Why the Christian case against the Revolutionary War deserves better than mockery and neglect.
When a person dies, that person is usually forgotten as time advances. The Book of Exodus opens with the memorable saying: “Now there arose up a new king over Egypt, who did not know Joseph” (1:8, ESV). Let’s face it, when most of us are laid low by the sweeping of the dread sickle, the memory of our lives will be swallowed up by oblivion. The psalmist reminds us of this reality: “As for man, his days are like grass. … The wind passes over it, and it is gone, and its place knows it no more” (103:15–16, ESV).
The same can be true for ideas. Many ideas die with those who strove, fought, and suffered for them. This is usually the case for the people and ideas that were on the losing side of some great controversy. If later generations do not forget them outright, they at least tend to remember them as inevitable losers, in part because the victors have reduced them to caricature.

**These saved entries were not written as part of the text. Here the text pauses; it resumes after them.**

-- pv_equiv track=rewrite | github.com/crackyp/local-kb | local_kb/extract.py | _join_fragments
-- ===== SOURCE A (Python) =====
-- def _join_fragments(parts: list[str]) -> str:
--     out = ""
--     for part in parts:
--         if not part:
--             continue
--         if out and not out.endswith((" ", "\n")) and not part.startswith((" ", "\n", ".", ",", ":", ";", "!", "?", ")", "]")):
--             if out[-1].isalnum() or out[-1] in (")", "]", "*", "`"):
--                 if part[0].isalnum() or part[0] in ("[", "*", "`", "("):
--                     out += " "
--         out += part
--     return out
-- ===== SOURCE B (Python) =====
-- def _sep(a: str, b: str) -> str:
--     x, y = a[-1], b[0]
--     if x in " \n" or y in " \n.,:;!?)]":
--         return ""
--     if (x.isalnum() or x in ")]*`") and (y.isalnum() or y in "[*`("):
--         return " "
--     return ""
--
--
-- def _join_fragments(parts: list[str]) -> str:
--     n = len(parts)
--     if n == 0:
--         return ""
--     if n == 1:
--         return parts[0]
--     left = _join_fragments(parts[: n // 2])
--     right = _join_fragments(parts[n // 2:])
--     if not left:
--         return right
--     if not right:
--         return left
--     return left + _sep(left, right) + right
-- ===== Notes on version B (the rewrite author's own statement) =====
-- stated objective: alternative
-- what changed: B is a divide-and-conquer join: it recursively joins the left and right halves of the list and merges the two joined strings with one separator decision (last char of the left result vs first char of the right result), instead of A's left-to-right accumulator pass that re-reads the growing string with endswith/startswith for every fragment.
import Mathlib
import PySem

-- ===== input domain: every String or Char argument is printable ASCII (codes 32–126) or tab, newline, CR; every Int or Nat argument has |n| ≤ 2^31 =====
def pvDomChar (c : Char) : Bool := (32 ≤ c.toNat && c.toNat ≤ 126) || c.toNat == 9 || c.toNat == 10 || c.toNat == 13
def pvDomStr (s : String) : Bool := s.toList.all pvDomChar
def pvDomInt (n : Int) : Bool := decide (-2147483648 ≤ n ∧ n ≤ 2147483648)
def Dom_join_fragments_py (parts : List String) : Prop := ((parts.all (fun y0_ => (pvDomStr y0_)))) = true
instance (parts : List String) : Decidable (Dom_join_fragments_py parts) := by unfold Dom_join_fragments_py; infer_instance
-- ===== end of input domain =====

-- B joins the fragments by divide and conquer: join each half recursively, then merge the two
-- joined strings with one separator decision (objective: alternative algorithm, not faster).

-- ===== PORT A =====
-- literal transliteration of A's accumulator loop (endswith/startswith on the growing string)
def aStep (out : List Char) (part : List Char) : List Char :=
  if part.isEmpty then out
  else
    let out' :=
      if (!out.isEmpty)
         && !(PySem.Chars.endswith out [' '] || PySem.Chars.endswith out ['\n'])
         && !(PySem.Chars.startswith part [' '] || PySem.Chars.startswith part ['\n']
              || PySem.Chars.startswith part ['.'] || PySem.Chars.startswith part [',']
              || PySem.Chars.startswith part [':'] || PySem.Chars.startswith part [';']
              || PySem.Chars.startswith part ['!'] || PySem.Chars.startswith part ['?']
              || PySem.Chars.startswith part [')'] || PySem.Chars.startswith part [']']) then
        if (match PySem.List.pyGet? out (-1) with
            | some c => PySem.Chars.isalnum c || (c == ')' || c == ']' || c == '*' || c == '`')
            | none => false) then
          if (match PySem.List.pyGet? part 0 with
              | some c => PySem.Chars.isalnum c || (c == '[' || c == '*' || c == '`' || c == '(')
              | none => false) then out ++ [' ']
          else out
        else out
      else out
    out' ++ part

def join_fragments_py (parts : List String) : String :=
  String.ofList (parts.foldl (fun out p => aStep out p.toList) [])

-- ===== PORT B =====
-- transliteration of Source B's _sep (a[-1] / b[0] on the joined halves)
def sepB (a b : List Char) : List Char :=
  match a.getLast?, b.head? with
  | some x, some y =>
    if x == ' ' || x == '\n' || y == ' ' || y == '\n' || y == '.' || y == ',' || y == ':'
       || y == ';' || y == '!' || y == '?' || y == ')' || y == ']' then []
    else if (PySem.Chars.isalnum x || x == ')' || x == ']' || x == '*' || x == '`')
            && (PySem.Chars.isalnum y || y == '[' || y == '*' || y == '`' || y == '(') then [' ']
    else []
  | _, _ => []

-- transliteration of Source B's divide-and-conquer recursion
def bJoin : List (List Char) → List Char
  | [] => []
  | [p] => p
  | p :: q :: rest =>
    let parts := p :: q :: rest
    let n := parts.length
    let left := bJoin (parts.take (n / 2))
    let right := bJoin (parts.drop (n / 2))
    if left.isEmpty then right
    else if right.isEmpty then left
    else left ++ sepB left right ++ right
termination_by parts => parts.length
decreasing_by
  · simp [List.length_take]; omega
  · simp [List.length_drop]; omega

def join_fragments_py_alt (parts : List String) : String :=
  String.ofList (bJoin (parts.map String.toList))

-- ===== PRECONDITION & SPEC =====
def Spec_join_fragments_py (parts : List String) (out : String) : Prop := out = join_fragments_py_alt parts
instance (parts : List String) (out : String) : Decidable (Spec_join_fragments_py parts out) := by unfold Spec_join_fragments_py; infer_instance

-- ===== CLAIM (what is proved, stated in full; the proofs are below) =====
def Claim_equal_join_fragments_py : Prop := ∀ (parts : List String), Dom_join_fragments_py parts → Spec_join_fragments_py parts (join_fragments_py parts)

-- ===== LEMMAS AND PROOFS =====

-- proof-side normal form: first non-empty fragment, then separator+fragment pieces
def needsSpaceB (a b : Char) : Bool :=
  if a == ' ' || a == '\n' || b == ' ' || b == '\n' || b == '.' || b == ',' || b == ':'
     || b == ';' || b == '!' || b == '?' || b == ')' || b == ']' then false
  else (PySem.Chars.isalnum a || a == ')' || a == ']' || a == '*' || a == '`')
       && (PySem.Chars.isalnum b || b == '[' || b == '*' || b == '`' || b == '(')

def needsSpaceOpt (prev cur : List Char) : Bool :=
  match prev.getLast?, cur.head? with
  | some a, some b => needsSpaceB a b
  | _, _ => false

def bGo (prev : List Char) : List (List Char) → List (List Char)
  | [] => []
  | cur :: rest => ((if needsSpaceOpt prev cur then [' '] else []) ++ cur) :: bGo cur rest

def jnf (L : List (List Char)) : List Char :=
  match L.filter (fun p => !p.isEmpty) with
  | [] => []
  | p0 :: rest => p0 ++ (bGo p0 rest).flatten

theorem endswith_singleton (s : List Char) (c : Char) :
    PySem.Chars.endswith s [c] = (s.getLast? == some c) := by
  rw [Bool.eq_iff_iff, PySem.Chars.endswith_iff, beq_iff_eq]
  constructor
  · rintro ⟨t, rfl⟩; simp
  · intro h
    obtain ⟨l', rfl⟩ := List.getLast?_eq_some_iff.mp h
    exact ⟨l', rfl⟩

theorem startswith_singleton (s : List Char) (c : Char) :
    PySem.Chars.startswith s [c] = (s.head? == some c) := by
  rw [Bool.eq_iff_iff, PySem.Chars.startswith_iff, beq_iff_eq]
  constructor
  · rintro ⟨t, rfl⟩; simp
  · intro h
    obtain ⟨t, rfl⟩ := List.head?_eq_some_iff.mp h
    exact ⟨t, rfl⟩

theorem aStep_eq (out part : List Char) (ho : out ≠ []) (hp : part ≠ []) :
    aStep out part = out ++ (if needsSpaceOpt out part then [' '] else []) ++ part := by
  obtain ⟨a, ha⟩ := Option.isSome_iff_exists.mp (List.getLast?_isSome.mpr ho)
  obtain ⟨b, t, rfl⟩ : ∃ b t, part = b :: t := by
    cases part with
    | nil => exact absurd rfl hp
    | cons b t => exact ⟨b, t, rfl⟩
  simp only [aStep, List.isEmpty_cons, endswith_singleton, startswith_singleton,
    PySem.List.pyGet?_neg_one, ha, needsSpaceOpt, List.head?_cons, needsSpaceB,
    PySem.List.pyGet?_zero_cons, Bool.not_or, Bool.and_assoc, Bool.or_assoc]
  have hoe : out.isEmpty = false := by simp [ho]
  simp only [hoe, Bool.not_false, Bool.true_and, Bool.false_eq_true, if_false,
    show ∀ (x y : Char), (some x == some y) = (x == y) from fun x y => by
      cases h : x == y <;> simp_all]
  split_ifs <;> simp_all

theorem bGo_congr (prev prev' : List Char) (h : prev.getLast? = prev'.getLast?)
    (l : List (List Char)) : bGo prev l = bGo prev' l := by
  cases l with
  | nil => rfl
  | cons cur rest => simp [bGo, needsSpaceOpt, h]

theorem getLast?_sep (out part : List Char) (hp : part ≠ []) (sep : List Char) :
    (out ++ sep ++ part).getLast? = part.getLast? := by
  rw [List.getLast?_append_of_ne_nil _ hp]

theorem foldA_eq (parts : List (List Char)) : ∀ out, out ≠ [] →
    parts.foldl aStep out
      = out ++ (bGo out (parts.filter (fun p => !p.isEmpty))).flatten := by
  induction parts with
  | nil => intro out _; simp [bGo]
  | cons p rest ih =>
    intro out ho
    by_cases hp : p = []
    · subst hp
      simpa [aStep] using ih out ho
    · have hstep := aStep_eq out p ho hp
      have hne : aStep out p ≠ [] := by
        rw [hstep]; simp [hp]
      have := ih (aStep out p) hne
      rw [List.foldl_cons, this, hstep,
        bGo_congr _ p (by rw [getLast?_sep _ _ hp]) (rest.filter (fun p => !p.isEmpty))]
      simp [hp, bGo]

theorem foldA_from_nil (L : List (List Char)) :
    L.foldl aStep [] = jnf L := by
  unfold jnf
  induction L with
  | nil => rfl
  | cons p rest ih =>
    by_cases hp : p = []
    · subst hp; simpa [aStep] using ih
    · have h0 : aStep [] p = p := by simp [aStep]
      rw [List.foldl_cons, h0, foldA_eq rest p hp]
      simp [hp]

-- ===== B-side lemmas =====

theorem sepB_eq (a b : List Char) :
    sepB a b = (if needsSpaceOpt a b then [' '] else []) := by
  unfold sepB needsSpaceOpt needsSpaceB
  cases a.getLast? <;> cases b.head? <;> (simp; try (split_ifs <;> simp_all))

theorem filter_all_ne (L : List (List Char)) (q : List Char)
    (hq : q ∈ L.filter (fun p => !p.isEmpty)) : q ≠ [] := by
  have := List.of_mem_filter hq
  simpa using this

theorem jnf_head? (L : List (List Char)) (p0 : List Char) (rest : List (List Char))
    (h : L.filter (fun p => !p.isEmpty) = p0 :: rest) :
    (jnf L).head? = p0.head? := by
  have hp0 : p0 ≠ [] := filter_all_ne L p0 (by rw [h]; simp)
  unfold jnf
  rw [h]
  cases p0 with
  | nil => exact absurd rfl hp0
  | cons c t => simp

theorem flat_last (rest : List (List Char)) : ∀ (p0 : List Char), p0 ≠ [] →
    (∀ q ∈ rest, q ≠ []) →
    (p0 ++ (bGo p0 rest).flatten).getLast? = (rest.getLastD p0).getLast? := by
  induction rest with
  | nil => intro p0 _ _; simp [bGo]
  | cons cur rest' ih =>
    intro p0 hp0 hall
    have hcur : cur ≠ [] := hall cur (by simp)
    have htail := ih cur hcur (fun q hq => hall q (by simp [hq]))
    have hsplit : p0 ++ (bGo p0 (cur :: rest')).flatten
        = (p0 ++ (if needsSpaceOpt p0 cur then [' '] else [])) ++ (cur ++ (bGo cur rest').flatten) := by
      simp [bGo]
    rw [hsplit, List.getLast?_append_of_ne_nil _ (by simp [hcur]), htail]
    cases rest' <;> simp [List.getLastD]

theorem jnf_getLast? (L : List (List Char)) (p0 : List Char) (rest : List (List Char))
    (h : L.filter (fun p => !p.isEmpty) = p0 :: rest) :
    (jnf L).getLast? = (rest.getLastD p0).getLast? := by
  have hall : ∀ q ∈ p0 :: rest, q ≠ [] := fun q hq => filter_all_ne L q (by rw [h]; exact hq)
  unfold jnf
  rw [h]
  exact flat_last rest p0 (hall p0 (by simp)) (fun q hq => hall q (by simp [hq]))

theorem bGo_append (xs ys : List (List Char)) : ∀ prev,
    bGo prev (xs ++ ys) = bGo prev xs ++ bGo (xs.getLastD prev) ys := by
  induction xs with
  | nil => intro prev; simp [bGo]
  | cons cur xs' ih =>
    intro prev
    simp only [List.cons_append, bGo, ih cur, List.getLastD]
    cases xs' with
    | nil => simp
    | cons h t => simp

theorem jnf_ne_nil (L : List (List Char)) (p0 : List Char) (rest : List (List Char))
    (h : L.filter (fun p => !p.isEmpty) = p0 :: rest) : jnf L ≠ [] := by
  have hp0 : p0 ≠ [] := filter_all_ne L p0 (by rw [h]; simp)
  unfold jnf
  rw [h]
  simp [hp0]

theorem jnf_eq (L : List (List Char)) (p0 : List Char) (rest : List (List Char))
    (h : L.filter (fun p => !p.isEmpty) = p0 :: rest) :
    jnf L = p0 ++ (bGo p0 rest).flatten := by
  unfold jnf
  rw [h]

theorem jnf_append (l r : List (List Char)) :
    jnf (l ++ r)
      = (if (jnf l).isEmpty then jnf r
         else if (jnf r).isEmpty then jnf l
         else jnf l ++ sepB (jnf l) (jnf r) ++ jnf r) := by
  cases hl : l.filter (fun p => !p.isEmpty) with
  | nil =>
    have he : (jnf l).isEmpty = true := by unfold jnf; rw [hl]; rfl
    rw [he, if_pos rfl]
    unfold jnf
    rw [List.filter_append, hl, List.nil_append]
  | cons p0 restl =>
    have hlne := jnf_ne_nil l p0 restl hl
    rw [if_neg (by simpa using hlne)]
    cases hr : r.filter (fun p => !p.isEmpty) with
    | nil =>
      have he : (jnf r).isEmpty = true := by unfold jnf; rw [hr]; rfl
      rw [he, if_pos rfl]
      unfold jnf
      rw [List.filter_append, hl, hr, List.append_nil]
    | cons q0 restr =>
      have hrne := jnf_ne_nil r q0 restr hr
      rw [if_neg (by simpa using hrne)]
      have hsep : needsSpaceOpt (jnf l) (jnf r) = needsSpaceOpt (restl.getLastD p0) q0 := by
        unfold needsSpaceOpt
        rw [jnf_getLast? l p0 restl hl, jnf_head? r q0 restr hr]
      have hfl : (l ++ r).filter (fun p => !p.isEmpty) = p0 :: (restl ++ q0 :: restr) := by
        rw [List.filter_append, hl, hr]; rfl
      rw [sepB_eq, hsep, jnf_eq (l ++ r) p0 (restl ++ q0 :: restr) hfl,
        bGo_append restl (q0 :: restr) p0,
        show bGo (restl.getLastD p0) (q0 :: restr)
          = ((if needsSpaceOpt (restl.getLastD p0) q0 then [' '] else []) ++ q0) :: bGo q0 restr from rfl,
        jnf_eq l p0 restl hl, jnf_eq r q0 restr hr]
      simp

theorem bJoin_eq_jnf (L : List (List Char)) : bJoin L = jnf L := by
  match L with
  | [] => rw [bJoin.eq_def]; rfl
  | [p] =>
    rw [bJoin.eq_def]
    by_cases hp : p = []
    · subst hp; rfl
    · unfold jnf; simp [hp, bGo]
  | p :: q :: rest =>
    rw [bJoin.eq_def]
    simp only []
    rw [bJoin_eq_jnf ((p :: q :: rest).take ((p :: q :: rest).length / 2)),
        bJoin_eq_jnf ((p :: q :: rest).drop ((p :: q :: rest).length / 2)),
        ← jnf_append, List.take_append_drop]
termination_by L.length
decreasing_by
  · simp [List.length_take]; omega
  · simp [List.length_drop]; omega

-- ===== VERDICT (by name: the statement is the Claim_ definition above) =====
theorem join_fragments_py_spec : Claim_equal_join_fragments_py := by
  intro parts _
  unfold Spec_join_fragments_py join_fragments_py join_fragments_py_alt
  rw [← List.foldl_map, foldA_from_nil, bJoin_eq_jnf]
-- main invariant of A's counting fold: keys are the distinct labels, and each value is
-- (old value + #occurrences) for an old key, (#occurrences - 1) for a fresh key
lemma countLem (ls : List String) : ∀ (d : PySem.Dict String Int), d.keys.Nodup →
    (ls.foldl gSome (d, d.keys)).1.keys = PySem.Set.update d.keys ls ∧
    (ls.foldl gSome (d, d.keys)).1.keys.Nodup ∧
    (∀ k, (d.contains k = true →
        (ls.foldl gSome (d, d.keys)).1.getD k 0 = d.getD k 0 + (ls.count k : Int)) ∧
      (d.contains k = false → k ∈ ls →
        (ls.foldl gSome (d, d.keys)).1.getD k 0 = (ls.count k : Int) - 1)) := by
  induction ls with
  | nil =>
    intro d hnd
    refine ⟨rfl, hnd, fun k => ⟨fun _ => by simp, fun _ hk => by simp at hk⟩⟩
  | cons x ls ih =>
    intro d hnd
    by_cases hm : x ∈ d.keys
    · have hc : d.contains x = true := (PySem.Dict.contains_iff_mem_keys d x).mpr hm
      have hkeys : (d.insert x (d.getD x 0 + 1)).keys = d.keys :=
        PySem.Dict.keys_insert_of_contains d _ hc
      have hstep : gSome (d, d.keys) x
          = (d.insert x (d.getD x 0 + 1), (d.insert x (d.getD x 0 + 1)).keys) := by
        simp [gSome, PySem.Set.contains, hm, hkeys]
      obtain ⟨h1, h2, h3⟩ := ih (d.insert x (d.getD x 0 + 1)) (by rw [hkeys]; exact hnd)
      have hupd : PySem.Set.update d.keys (x :: ls)
          = PySem.Set.update (d.insert x (d.getD x 0 + 1)).keys ls := by
        have ha : PySem.Set.add (d.keys : List String) x = d.keys := by
          simp [PySem.Set.add, PySem.Set.contains, hm]
        simp [PySem.Set.update, List.foldl, ha, hkeys]
      refine ⟨by rw [List.foldl, hstep, h1, hupd], by rw [List.foldl, hstep]; exact h2, ?_⟩
      intro k
      constructor
      · intro hk
        have hk' : (d.insert x (d.getD x 0 + 1)).contains k = true := by
          simp [PySem.Dict.contains_insert, hk]
        have hg := (h3 k).1 hk'
        rw [List.foldl, hstep, hg, PySem.Dict.getD_insert]
        by_cases hkx : k = x
        · subst hkx; simp; ring
        · simp [hkx, Ne.symm hkx]
      · intro hk hmem
        have hkx : k ≠ x := by intro he; rw [he] at hk; rw [hk] at hc; simp at hc
        have hk' : (d.insert x (d.getD x 0 + 1)).contains k = false := by
          simp [PySem.Dict.contains_insert, hk, hkx]
        have hmem' : k ∈ ls := by
          rcases List.mem_cons.mp hmem with h | h
          · exact absurd h hkx
          · exact h
        have hg := (h3 k).2 hk' hmem'
        rw [List.foldl, hstep, hg]
        simp [Ne.symm hkx]
    · have hc' : d.contains x = false := by
        rw [← Bool.not_eq_true]
        exact fun hcc => hm ((PySem.Dict.contains_iff_mem_keys d x).mp hcc)
      have hkeys : (d.insert x 0).keys = d.keys ++ [x] :=
        PySem.Dict.keys_insert_of_not_contains d _ hc'
      have hadd : PySem.Set.add (d.keys : List String) x = (d.insert x 0).keys := by
        simp [PySem.Set.add, PySem.Set.contains, hm, hkeys]
      have hstep : gSome (d, d.keys) x = (d.insert x 0, (d.insert x 0).keys) := by
        simp [gSome, PySem.Set.contains, hm, hkeys]
      have hnd' : (d.insert x 0).keys.Nodup := by
        rw [hkeys]
        have hdisj : (d.keys : List String).Disjoint [x] := by
          intro a ha hax
          simp only [List.mem_singleton] at hax
          exact hm (hax ▸ ha)
        simp only [List.nodup_append, List.nodup_singleton, true_and]
        refine ⟨hnd, fun a ha b hb => ?_⟩
        simp only [List.mem_singleton] at hb
        subst hb
        intro he
        rw [he] at ha
        exact hm ha
      obtain ⟨h1, h2, h3⟩ := ih (d.insert x 0) hnd'
      have hupd : PySem.Set.update d.keys (x :: ls)
          = PySem.Set.update (d.insert x 0).keys ls := by
        simp [PySem.Set.update, List.foldl, hadd]
      refine ⟨by rw [List.foldl, hstep, h1, hupd], by rw [List.foldl, hstep]; exact h2, ?_⟩
      intro k
      constructor
      · intro hk
        have hkx : k ≠ x := by intro he; rw [he] at hk; rw [hk] at hc'; simp at hc'
        have hk' : (d.insert x 0).contains k = true := by
          simp [PySem.Dict.contains_insert, hk]
        have hg := (h3 k).1 hk'
        rw [List.foldl, hstep, hg, PySem.Dict.getD_insert]
        simp [hkx, Ne.symm hkx]
      · intro _ hmem
        by_cases hkx : k = x
        · subst hkx
          have hk' : (d.insert k 0).contains k = true := by
            simp
          have hg := (h3 k).1 hk'
          rw [List.foldl, hstep, hg, PySem.Dict.getD_insert]
          simp
        · have hk2 : d.contains k = false := by
            rw [← Bool.not_eq_true]
            intro hcc
            -- k ∈ d.keys would make hk' below inconsistent; we only need hc'-style reasoning
            exact hkx (by
              have := (PySem.Dict.contains_iff_mem_keys d k).mp hcc
              exact absurd this (by simp_all))
          have hk' : (d.insert x 0).contains k = false := by
            simp [PySem.Dict.contains_insert, hk2, hkx]
          have hmem' : k ∈ ls := by
            rcases List.mem_cons.mp hmem with h | h
            · exact absurd h hkx
            · exact h
          have hg := (h3 k).2 hk' hmem'
          rw [List.foldl, hstep, hg]
          simp [Ne.symm hkx]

Both dynamics seem to be true of the individuals who remained loyal to the British crown during the American Revolution. The Loyalists and their ideas are unknown to many, if not most Americans. And if they are known, they are too often remembered in simplified and distorted ways.
The living owe something worthier to the dead than forgetfulness or, worse, their misconstruing or mockery. We owe them our empathy and even, as historian Beth Barton Schweiger has recently argued, our love. And loving the dead means laboring to tell the truth about them in all its complexity. In God against the Revolution, historian Gregg L. Frazer considers the Loyalist clergy and their arguments against American rebellion and independence, giving their viewpoint a careful, comprehensive, and fair treatment.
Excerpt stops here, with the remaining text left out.